READ THIS IF YOU ARE FEELING LONELY

 





 

Read

This

If You Are Feeling Lonely

 








Loneliness is the cost that you need to pay sometimes if you want to grow.

 

Because you can learn within a group but also you need to be alone to learn by yourself at some point.

 

Especially, for people who are not used to being alone, it is crazily hard to concentrate on learning alone.

 



And people get overwhelmed.

 

But it doesn’t mean that we cannot do anything about it.


For example, through the COVID era, we have learned to know more about being digitally connected.

 

I am taking this seriously.

 

Because feeling lonely may possibly go up to a point where depression occurs.
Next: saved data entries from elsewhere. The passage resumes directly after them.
theorem pvLcp_eq_min_iff (as bs : List Char) :
    pvLcp as bs = min as.length bs.length ↔ (as <+: bs ∨ bs <+: as) := by
  constructor
  · intro h
    rcases Nat.le_total as.length bs.length with hle | hle
    · left
      rw [prefix_iff_pvLcp]; omega
    · right
      rw [prefix_iff_pvLcp, ← pvLcp_comm]; omega
  · intro h
    rcases h with h | h
    · have hl := h.length_le
      rw [prefix_iff_pvLcp] at h
      omega
    · have hl := h.length_le
      rw [prefix_iff_pvLcp, ← pvLcp_comm] at h
      omega

theorem pvAInner_spec : ∀ (as bs : List Char) (i c : Nat),
    pvAInner i c as bs =
      (decide (pvLcp as bs < min as.length bs.length),
       if pvLcp as bs = 0 then c else max c (i + pvLcp as bs)) := by
  intro as
  induction as with
  | nil => intro bs i c; cases bs <;> simp [pvAInner, pvLcp]
  | cons a as ih =>
    intro bs i c
    cases bs with
    | nil => simp [pvAInner, pvLcp]
    | cons b bs =>
      by_cases h : a = b
      · subst h
        have hstep : pvAInner i c (a :: as) (a :: bs)
            = pvAInner (i + 1) (if i + 1 > c then i + 1 else c) as bs := by
          simp [pvAInner]
        have hl : pvLcp (a :: as) (a :: bs) = pvLcp as bs + 1 := by simp [pvLcp]
        rw [hstep, ih, hl, Prod.mk.injEq]
        refine ⟨by simp only [decide_eq_decide, List.length_cons]; omega, ?_⟩
        rcases Nat.eq_zero_or_pos (pvLcp as bs) with h0 | h0
        · rw [h0]
          norm_num
          split_ifs <;> omega
        · rw [if_neg (by omega : ¬ pvLcp as bs = 0), if_neg (by omega : ¬ pvLcp as bs + 1 = 0)]
          split_ifs <;> omega
      · have hstep : pvAInner i c (a :: as) (b :: bs) = (true, c) := by
          simp [pvAInner, h]
        have hl : pvLcp (a :: as) (b :: bs) = 0 := by simp [pvLcp, h]
        rw [hstep, hl, Prod.mk.injEq]
        refine ⟨?_, by norm_num⟩
        have hmin : (0:Nat) < min ((a :: as).length) ((b :: bs).length) := by simp
        simp [hmin]

theorem pvAInner_zero (as bs : List Char) (c : Nat) :
    pvAInner 0 c as bs =
      (decide (pvLcp as bs < min as.length bs.length), max c (pvLcp as bs)) := by
  rw [pvAInner_spec]
  congr 1
  split_ifs <;> omega


theorem pvAOuter_spec (word : String) : ∀ (ws : List String) (c : Nat),
    (∀ w ∈ ws, w ≠ word → pvLcp word.toList w.toList < min word.toList.length w.toList.length) →
    pvAOuter word ws false c =
      (false, List.foldl (fun c w => if w = word then c else max c (pvLcp word.toList w.toList)) c ws) := by
  intro ws
  induction ws with
  | nil => intro c _; simp [pvAOuter]
  | cons w ws ih =>
    intro c h
    by_cases hw : w = word
    · simp only [pvAOuter, Bool.false_eq_true, if_false, hw, reduceIte, List.foldl_cons]
      exact ih c (fun x hx => h x (List.mem_cons_of_mem _ hx))
    · have hlt := h w (List.mem_cons_self) hw
      have hd : decide (pvLcp word.toList w.toList < min word.toList.length w.toList.length) = true := by
        simpa using hlt
      simp only [pvAOuter, Bool.false_eq_true, if_false, if_neg hw, pvAInner_zero, hd,
        Bool.true_eq_false, List.foldl_cons]
      exact ih _ (fun x hx => h x (List.mem_cons_of_mem _ hx))


theorem pvFoldl_max_eq (word : String) : ∀ (ws : List String) (c : Nat),
    List.foldl (fun c w => if w = word then c else max c (pvLcp word.toList w.toList)) c ws =
      max c (List.foldr (fun w m => if w = word then m else max (pvLcp word.toList w.toList) m) 0 ws) := by
  intro ws
  induction ws with
  | nil => intro c; simp
  | cons w ws ih =>
    intro c
    simp only [List.foldl_cons, List.foldr_cons, ih]
    split <;> omega

theorem pvFoldr_others_eq (word : String) (ws : List String) :
    List.foldr (fun w m => max (pvLcp word.toList w) m) 0
        ((ws.filter (fun w => w != word)).map String.toList) =
      List.foldr (fun w m => if w = word then m else max (pvLcp word.toList w.toList) m) 0 ws := by
  induction ws with
  | nil => simp
  | cons w ws ih =>
    by_cases hw : w = word
    · simp [List.filter_cons, hw, ih]
    · simp [List.filter_cons, bne_iff_ne, hw, ih]

theorem pvLe_foldr_max (word : String) (l : List (List Char)) (n : Nat) (hn : 1 ≤ n) :
    n ≤ List.foldr (fun w m => max (pvLcp word.toList w) m) 0 l ↔ ∃ w ∈ l, n ≤ pvLcp word.toList w := by
  induction l with
  | nil =>
    simp only [List.foldr_nil, List.not_mem_nil]
    constructor
    · intro h; omega
    · rintro ⟨w, hw, -⟩; exact absurd hw (by simp)
  | cons w l ih =>
    simp only [List.foldr_cons, le_max_iff, ih, List.mem_cons]
    constructor
    · rintro (h | ⟨x, hx, hxn⟩)
      · exact ⟨w, Or.inl rfl, h⟩
      · exact ⟨x, Or.inr hx, hxn⟩
    · rintro ⟨x, hx | hx, hxn⟩
      · subst hx; exact Or.inl hxn
      · exact Or.inr ⟨x, hx, hxn⟩


theorem pvTake_prefix_iff : ∀ (k : Nat) (as bs : List Char), k ≤ as.length →
    (as.take k <+: bs ↔ k ≤ pvLcp as bs) := by
  intro k
  induction k with
  | zero => intro as bs _; simp
  | succ k ih =>
    intro as bs hk
    cases as with
    | nil => simp at hk
    | cons a as =>
      cases bs with
      | nil =>
        have h0 : pvLcp (a :: as) [] = 0 := rfl
        rw [h0, List.take_succ_cons]
        simp [List.prefix_nil]
      | cons b bs =>
        rw [List.take_succ_cons, List.cons_prefix_cons]
        simp only [pvLcp]
        by_cases h : a = b
        · subst h
          rw [if_pos rfl, ih as bs (by simp at hk; omega)]
          simp only [true_and]
          omega
        · rw [if_neg h]
          constructor
          · rintro ⟨rfl, -⟩; exact absurd rfl h
          · intro hc; omega


theorem pvBSearch_spec (word : String) (others : List (List Char)) :
    ∀ (k : Nat), k ≤ word.toList.length →
    pvBSearch word.toList others k =
      min k (List.foldr (fun w m => max (pvLcp word.toList w) m) 0 others) := by
  intro k
  induction k with
  | zero => intro _; simp [pvBSearch]
  | succ k ih =>
    intro hk
    set M := List.foldr (fun w m => max (pvLcp word.toList w) m) 0 others with hM
    by_cases h : k + 1 ≤ M
    · have hany : others.any (fun w => PySem.Chars.startswith w (word.toList.take (k + 1))) = true := by
        rw [pvLe_foldr_max word others (k + 1) (by omega)] at h
        obtain ⟨w, hw, hwn⟩ := h
        rw [List.any_eq_true]
        exact ⟨w, hw, by rw [PySem.Chars.startswith_iff, pvTake_prefix_iff (k + 1) _ _ hk]; exact hwn⟩
      simp only [pvBSearch, hany, reduceIte]
      omega
    · have hany : others.any (fun w => PySem.Chars.startswith w (word.toList.take (k + 1))) = false := by
        rw [Bool.eq_false_iff, ne_eq, List.any_eq_true]
        rintro ⟨w, hw, hws⟩
        rw [PySem.Chars.startswith_iff, pvTake_prefix_iff (k + 1) _ _ hk] at hws
        exact h ((pvLe_foldr_max word others (k + 1) (by omega)).mpr ⟨w, hw, hws⟩)
      simp only [pvBSearch, hany, Bool.false_eq_true, if_false]
      rw [ih (by omega)]
      omega

-- ===== VERDICT (by name: the statement is the Claim_ definition above) =====
theorem get_naive_unique_prefix_spec : Claim_equal_get_naive_unique_prefix := by
  intro word words _ hpre
  obtain ⟨hne, hpr⟩ := hpre
  have hwl : word.toList ≠ [] := by
    intro h
    exact hne (by simpa using congrArg String.ofList h)
  -- every other word has a strictly short common prefix with word
  have hlt : ∀ w ∈ words, w ≠ word →
      pvLcp word.toList w.toList < min word.toList.length w.toList.length := by
    intro w hw hwne
    have h := hpr w hw hwne
    have hle := pvLcp_le_min word.toList w.toList
    have hne' : pvLcp word.toList w.toList ≠ min word.toList.length w.toList.length := by
      intro hEq
      rcases (pvLcp_eq_min_iff _ _).mp hEq with hp | hp
      · exact h.2 hp
      · exact h.1 hp
    omega
  set M := List.foldr (fun w m => max (pvLcp word.toList w) m) 0
      ((words.filter (fun w => w != word)).map String.toList) with hMdef
  have hMfold : M = List.foldr (fun w m => if w = word then m else max (pvLcp word.toList w.toList) m) 0 words :=
    pvFoldr_others_eq word words
  have hMlt : M < word.toList.length := by
    by_contra hcon
    push_neg at hcon
    have h1 : 1 ≤ word.toList.length := by
      rcases hl : word.toList with _ | ⟨a, l⟩
      · exact absurd hl hwl
      · simp [hl]
    have := (pvLe_foldr_max word _ word.toList.length h1).mp hcon
    obtain ⟨w, hw, hwn⟩ := this
    simp only [List.mem_map, List.mem_filter, bne_iff_ne] at hw
    obtain ⟨s, ⟨hs, hsne⟩, rfl⟩ := hw
    have := hlt s hs hsne
    omega
  -- A side
  unfold Spec_get_naive_unique_prefix get_naive_unique_prefix get_naive_unique_prefix_alt
  rw [if_neg hwl, if_neg hwl]
  rw [pvAOuter_spec word words 0 hlt]
  simp only
  rw [pvFoldl_max_eq, ← hMfold, Nat.max_eq_right (Nat.zero_le _)]
  rw [if_neg (by omega : ¬ M = word.toList.length)]
  -- B side
  have hanyB : ((words.filter (fun w => w != word)).map String.toList).any
      (fun w => PySem.Chars.startswith w word.toList || PySem.Chars.startswith word.toList w) = false := by
    rw [Bool.eq_false_iff, ne_eq, List.any_eq_true]
    rintro ⟨w, hw, hws⟩
    simp only [List.mem_map, List.mem_filter, bne_iff_ne] at hw
    obtain ⟨s, ⟨hs, hsne⟩, rfl⟩ := hw
    rcases Bool.or_eq_true_iff.mp hws with h | h
    · exact (hpr s hs hsne).2 ((PySem.Chars.startswith_iff _ _).mp h)
    · exact (hpr s hs hsne).1 ((PySem.Chars.startswith_iff _ _).mp h)
  simp only [hanyB, Bool.false_eq_true, if_false]
  rw [pvBSearch_spec word _ word.toList.length (le_refl _), ← hMdef]
  rw [Nat.min_eq_right (by omega)]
But again, being alone is a necessary evil for us to gain personal growth including a language-learning.

 

It is my belief that we need a certain education to be able to be alone for our own personal growth.

 

Whatever it is, at some point for some time, we need to be alone to grow.

 

The question is how to deal with this emotion?

 

During the COVID era due to the massive lockdown, we were isolated and many people got depressed.

 

Recently, I read the books written by 

 

Gabor Maté

 

“When the Body Says No, The Cost of Hidden Stress” 

 

and “the Myth of Normal, Trauma, Illness & Healing in a Toxic Culture”.
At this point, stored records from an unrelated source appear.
-- pv_equiv track=rewrite | github.com/DeeKahy/Project-Choice-Maxxing | voting-app/algorithms.py | round_to_significant_digits
-- ===== SOURCE A (Python) =====
-- def round_to_significant_digits(string, n):
--     """Return string cut off at the nth significant digit."""
--     count = 0
--     for i, ch in enumerate(string):
--         if ch.isdigit() and ch != "0":
--             count += 1
--             if count == n:
--                 return string[: i + 1]
--     return string
-- ===== SOURCE B (Python) =====
-- def round_to_significant_digits(string, n):
--     """Return string cut off at the nth significant digit."""
--     def is_sig(ch):
--         return ch.isdigit() and ch != "0"
--     remaining = sum(1 for ch in string if is_sig(ch))
--     if n <= 0 or n > remaining:
--         return string
--     chars = list(string)
--     while remaining > n or not is_sig(chars[-1]):
--         if is_sig(chars.pop()):
--             remaining -= 1
--     return "".join(chars)
-- ===== Notes on version B (the rewrite author's own statement) =====
-- stated objective: alternative
-- what changed: B counts significant digits once, then trims the string from the RIGHT end, popping trailing characters until exactly n significant digits remain and the last character is significant, instead of A's left-to-right scan with early return at the nth hit.
import Mathlib
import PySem

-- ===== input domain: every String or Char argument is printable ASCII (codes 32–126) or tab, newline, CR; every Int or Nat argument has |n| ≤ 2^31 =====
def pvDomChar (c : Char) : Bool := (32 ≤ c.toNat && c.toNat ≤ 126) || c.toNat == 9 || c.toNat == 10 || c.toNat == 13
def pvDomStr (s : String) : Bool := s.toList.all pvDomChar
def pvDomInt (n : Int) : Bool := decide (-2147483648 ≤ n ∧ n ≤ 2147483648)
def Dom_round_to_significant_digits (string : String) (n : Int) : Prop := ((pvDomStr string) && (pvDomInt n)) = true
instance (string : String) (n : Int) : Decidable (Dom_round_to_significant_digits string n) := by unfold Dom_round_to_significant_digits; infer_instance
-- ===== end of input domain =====

-- B counts the significant digits once and then trims the string from the RIGHT end,
-- instead of A's left-to-right scan with early return; equivalence is exact (both total).

-- ===== PORT A =====
-- the for-loop of A: walks the enumerated characters carrying the running count
def pvGoA (s : String) (n : Int) : List (Int × Char) → Int → String
  | [], _ => s
  | (i, ch) :: rest, count =>
    if PySem.Chars.isdigit ch && ch != '0' then
      let count := count + 1
      if count == n then String.ofList (PySem.List.slice s.toList none (some (i + 1)))
      else pvGoA s n rest count
    else pvGoA s n rest count

def round_to_significant_digits (string : String) (n : Int) : String :=
  pvGoA string n (PySem.List.enumerate string.toList 0) 0

-- ===== PORT B =====
def pvIsSig (c : Char) : Bool := PySem.Chars.isdigit c && c != '0'

-- the while-loop of B: popping from the end of `chars` = consuming the head of the reversed list
def pvTrim (n : Int) : Int → List Char → List Char
  | remaining, c :: rest =>
    if remaining > n || !pvIsSig c then
      pvTrim n (if pvIsSig c then remaining - 1 else remaining) rest
    else c :: rest
  | _, [] => []   -- unreachable when the loop is entered with remaining ≥ n > 0

def round_to_significant_digits_alt (string : String) (n : Int) : String :=
  let l := string.toList
  let remaining : Int := (l.countP (fun c => pvIsSig c) : Int)
  if n ≤ 0 || remaining < n then string
  else String.ofList ((pvTrim n remaining l.reverse).reverse)

-- ===== PRECONDITION & SPEC =====
def Spec_round_to_significant_digits (string : String) (n : Int) (out : String) : Prop := out = round_to_significant_digits_alt string n
instance (string : String) (n : Int) (out : String) : Decidable (Spec_round_to_significant_digits string n out) := by unfold Spec_round_to_significant_digits; infer_instance

-- ===== CLAIM (what is proved, stated in full; the proofs are below) =====
def Claim_equal_round_to_significant_digits : Prop := ∀ (string : String) (n : Int), Dom_round_to_significant_digits string n → Spec_round_to_significant_digits string n (round_to_significant_digits string n)

-- ===== LEMMAS AND PROOFS =====

-- mid-level specification: `some t` = the prefix ending at the nth significant digit, none = no cut
def pvCut (n : Int) : List Char → Option (List Char)
  | [] => none
  | c :: rest =>
    if pvIsSig c then
      if n = 1 then some [c] else (pvCut (n - 1) rest).map (c :: ·)
    else (pvCut n rest).map (c :: ·)

theorem pvCut_none (l : List Char) : ∀ n : Int, n ≤ 0 ∨ (l.countP (fun c => pvIsSig c) : Int) < n → pvCut n l = none := by
  induction l with
  | nil => intro n _; rfl
  | cons c rest ih =>
    intro n hn
    simp only [List.countP_cons] at hn
    by_cases hc : pvIsSig c = true
    · simp only [hc, if_true] at hn
      push_cast at hn
      have h1 : ¬ (n = 1) := by omega
      have h2 : n - 1 ≤ 0 ∨ ((rest.countP (fun c => pvIsSig c)) : Int) < n - 1 := by omega
      simp [pvCut, hc, h1, ih (n - 1) h2]
    · simp only [hc] at hn
      simp [pvCut, hc, ih n hn]

theorem pvCut_append (l : List Char) : ∀ (n : Int) (t m : List Char), pvCut n l = some t → pvCut n (l ++ m) = some t := by
  induction l with
  | nil => intro n t m h; simp [pvCut] at h
  | cons c rest ih =>
    intro n t m h
    by_cases hc : pvIsSig c = true
    · by_cases h1 : n = 1
      · simp_all [pvCut]
      · simp only [pvCut, hc, h1, if_false, if_true, List.cons_append] at h ⊢
        obtain ⟨t', ht', rfl⟩ := Option.map_eq_some_iff.mp h
        simp [ih _ _ m ht']
    · simp only [pvCut, hc, Bool.false_eq_true, if_false, List.cons_append] at h ⊢
      obtain ⟨t', ht', rfl⟩ := Option.map_eq_some_iff.mp h
      simp [ih _ _ m ht']

-- last char significant, n = total count: the cut keeps everything
theorem pvCut_full (c : Char) (hc : pvIsSig c = true) :
    ∀ (l : List Char) (n : Int), n = (l.countP (fun x => pvIsSig x) : Int) + 1 →
      pvCut n (l ++ [c]) = some (l ++ [c]) := by
  intro l
  induction l with
  | nil => intro n hn; simp at hn; simp [pvCut, hn, hc]
  | cons d rest ih =>
    intro n hn
    simp only [List.countP_cons] at hn
    by_cases hd : pvIsSig d = true
    · simp only [hd, if_true] at hn
      push_cast at hn
      have h1 : ¬ (n = 1) := by omega
      simp only [List.cons_append, pvCut, hd, h1, if_false, if_true]
      rw [ih (n - 1) (by omega)]
      rfl
    · simp only [hd] at hn
      simp only [List.cons_append, pvCut, hd, Bool.false_eq_true, if_false]
      rw [ih n hn]
      rfl

-- B's trimming loop computes the cut when 0 < n ≤ count
theorem pvTrim_eq_cut (l : List Char) : ∀ n : Int, 0 < n → n ≤ (l.countP (fun c => pvIsSig c) : Int) →
    pvCut n l = some ((pvTrim n (l.countP (fun c => pvIsSig c) : Int) l.reverse).reverse) := by
  induction l using List.reverseRecOn with
  | nil => intro n h1 h2; simp at h2; omega
  | append_singleton l' c ih =>
    intro n h1 h2
    have hcnt : (l' ++ [c]).countP (fun c => pvIsSig c)
        = l'.countP (fun c => pvIsSig c) + (if pvIsSig c then 1 else 0) := by
      simp [List.countP_append, List.countP_cons]
    rw [List.reverse_append, List.reverse_singleton, List.singleton_append]
    by_cases hc : pvIsSig c = true
    · rw [hcnt] at h2 ⊢
      simp only [hc, if_true] at h2 ⊢
      push_cast at h2 ⊢
      by_cases he : n = (l'.countP (fun x => pvIsSig x) : Int) + 1
      · -- the loop condition is false immediately: keep everything
        rw [pvTrim, if_neg (by simp [hc]; omega)]
        rw [pvCut_full c hc l' n he]
        simp
      · have hlt : n ≤ (l'.countP (fun x => pvIsSig x) : Int) := by omega
        rw [pvTrim, if_pos (by simp [hc]; omega)]
        simp only [hc, if_true]
        have hm : (l'.countP (fun c => pvIsSig c) : Int) + 1 - 1 = (l'.countP (fun c => pvIsSig c) : Int) := by omega
        rw [hm]
        exact pvCut_append l' n _ [c] (ih n h1 hlt)
    · have hc' : pvIsSig c = false := by simpa using hc
      rw [hcnt] at h2 ⊢
      simp only [hc', Bool.false_eq_true, if_false, Nat.add_zero] at h2 ⊢
      rw [pvTrim, if_pos (by simp [hc'])]
      simp only [hc', Bool.false_eq_true, if_false]
      exact pvCut_append l' n _ [c] (ih n h1 h2)

-- A's loop computes the cut (generalized over the consumed prefix and running count)
theorem pvGoA_eq_cut (s : String) (n : Int) :
    ∀ (l pre : List Char) (count : Int), s.toList = pre ++ l →
      pvGoA s n (PySem.List.enumerate l (pre.length : Int)) count =
        (match pvCut (n - count) l with
         | some t => String.ofList (pre ++ t)
         | none => s) := by
  intro l
  induction l with
  | nil => intro pre count _; simp [PySem.List.enumerate_nil, pvGoA, pvCut]
  | cons c rest ih =>
    intro pre count hs
    rw [PySem.List.enumerate_cons]
    by_cases hc : (PySem.Chars.isdigit c && c != '0') = true
    · have hsig : pvIsSig c = true := hc
      by_cases he : count + 1 = n
      · have hbeq : (count + 1 == n) = true := by simpa using he
        have h1 : n - count = 1 := by omega
        simp only [pvGoA, hc, if_true, hbeq, h1, pvCut, hsig]
        have hcast : (pre.length : Int) + 1 = ((pre.length + 1 : Nat) : Int) := by push_cast; ring
        rw [hcast, PySem.List.slice_to_natCast, hs]
        simp [List.take_append, List.take_of_length_le]
      · have hbeq : (count + 1 == n) = false := by simpa using he
        have h1 : ¬ (n - count = 1) := by omega
        simp only [pvGoA, hc, if_true, hbeq, Bool.false_eq_true, if_false]
        have hpre : (pre.length : Int) + 1 = (((pre ++ [c]).length : Nat) : Int) := by simp
        rw [hpre, ih (pre ++ [c]) (count + 1) (by simp [hs])]
        have hsub : n - (count + 1) = n - count - 1 := by omega
        rw [hsub]
        simp only [pvCut, hsig, h1, if_false, if_true]
        cases pvCut (n - count - 1) rest <;> simp
    · have hsig : pvIsSig c = false := by simpa [pvIsSig] using hc
      have hc' : (PySem.Chars.isdigit c && c != '0') = false := by simpa using hc
      simp only [pvGoA, hc', Bool.false_eq_true, if_false]
      have hpre : (pre.length : Int) + 1 = (((pre ++ [c]).length : Nat) : Int) := by simp
      rw [hpre, ih (pre ++ [c]) count (by simp [hs])]
      simp only [pvCut, hsig, Bool.false_eq_true, if_false]
      cases pvCut (n - count) rest <;> simp

-- ===== VERDICT (by name: the statement is the Claim_ definition above) =====
theorem round_to_significant_digits_spec : Claim_equal_round_to_significant_digits := by
  intro s n _
  unfold Spec_round_to_significant_digits round_to_significant_digits round_to_significant_digits_alt
  have hA := pvGoA_eq_cut s n s.toList [] 0 (by simp)
  simp only [List.length_nil, Nat.cast_zero, List.nil_append, sub_zero] at hA
  rw [hA]
  by_cases h : n ≤ 0 ∨ (s.toList.countP (fun c => pvIsSig c) : Int) < n
  · rw [pvCut_none s.toList n h]
    simp only []
    rw [if_pos (by simp; omega)]
  · have h1 : 0 < n := by omega
    have h2 : n ≤ (s.toList.countP (fun c => pvIsSig c) : Int) := by omega
    rw [pvTrim_eq_cut s.toList n h1 h2]
    simp only []
    rw [if_neg (by simp; omega)]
I really recommend that you should read these mind-blowing books.

 


Dr. Maté is a physician with twenty years of experience in family medicine 

 

and an expert in the field of psychoneuroimmunology,

 

which studies the connections between physical and mental health.

 

His book 

“In the Realm of Hungry Ghosts”

won the Hubert Evans Non-Fiction Prize in 2009.

 

 

He explained that

Our stress is a signal to tell us that something is going on.   

 

Our bodily signal is a warning.

 

We often ignore it.

 


This clarification got stuck in my head and running around my brain for a while.

 

This is incredible advice.

 

Because I am the one who tries to ignore those signals saying “I am fine” or “That’s OK”, whatever happens to me.


 

I would like to share another book that I read recently, which I thought is relevant.


It deals with how to set boundaries and our limits in life.



 

Set Boundaries, Find Peace by Nedra Glover Tawwab





In her book,

Many office workers are trying to be a good employee to meet up with other people’s expectations, 

 

most likely their boss.

 

As a result, they are overworked and exhausted.

 

The quality of your work deteriorates along with the quality of your life.

 


Nedra Glover Tawwab is a licensed therapit with more than 12 years experience. 

She suggested that we need to set boundaries in any contexts

Because we all have limits.

She also lays out the foundation for those boundaries in an unconventional way.

In her interpretation, setting boundaries is not like building walls and keepint people at distance.

And those boundaries in fact will enable us to get closer and help to establish healthy relationships.

She dissected boudaries by 6 subsets.

  • Physical
  • Intellectual 
  • Emotional 
  • Material
  • Time
  • Sexual
This method is crazily mind-blowing.

I thought about only physical boundaries when it comes to boundaries. 

But actually there is somethig more to it than that.




At some point, you need to say NO to your work, your boss telling your limits.



Because at the end of the day, you are constantly tired

 

That affects your private life and also the quality of your work.

 

I believe that this is very true.

 

We need to know ourselves and listen to our inner voice


And it is essential to set boundaries calibrated to our own limits.

 

So coming back to loneliness.

 

I came to realization that what we need to do is not fight against loneliness.

 

Now I can try to see the feeling of loneliness as a bodily signal to tell me how I am, my status quo.

 

I also came to realization that:

 

It sounds counterintuitive but in order for us to be able to be alone, we need human connections.

 

Our satisfactory social life makes us not feel lonely when we are alone.

 

As Nedra explained, it is essential to know our limits and set boundaries.


If we feel alone when we study by ourselves, 

we should stop it becuase that's our limits.


Instead, what we need to do is to go out and enjoy.


Because we retain that kinds of generosity and happiness derived from human connections and joy, then we can be alone for our personal growth.

 

I don’t have all this figured out 

 

but I hope this article will help you to deal with loneliness to some extent to continue asking questions.


KEY TAKEAWAYS

  • Pay attention to your bodily signals, whatever happens, you are not wrong.
  • Setting boundaries is essential.
  • Knowing our limits is also essential.
  • If you feel alone when you study, just stop it and go out and enjoy.
  • That is actually a good strategy to study alone because you don't feel anymore in that way.
  • In doing so, we can live a healthy life.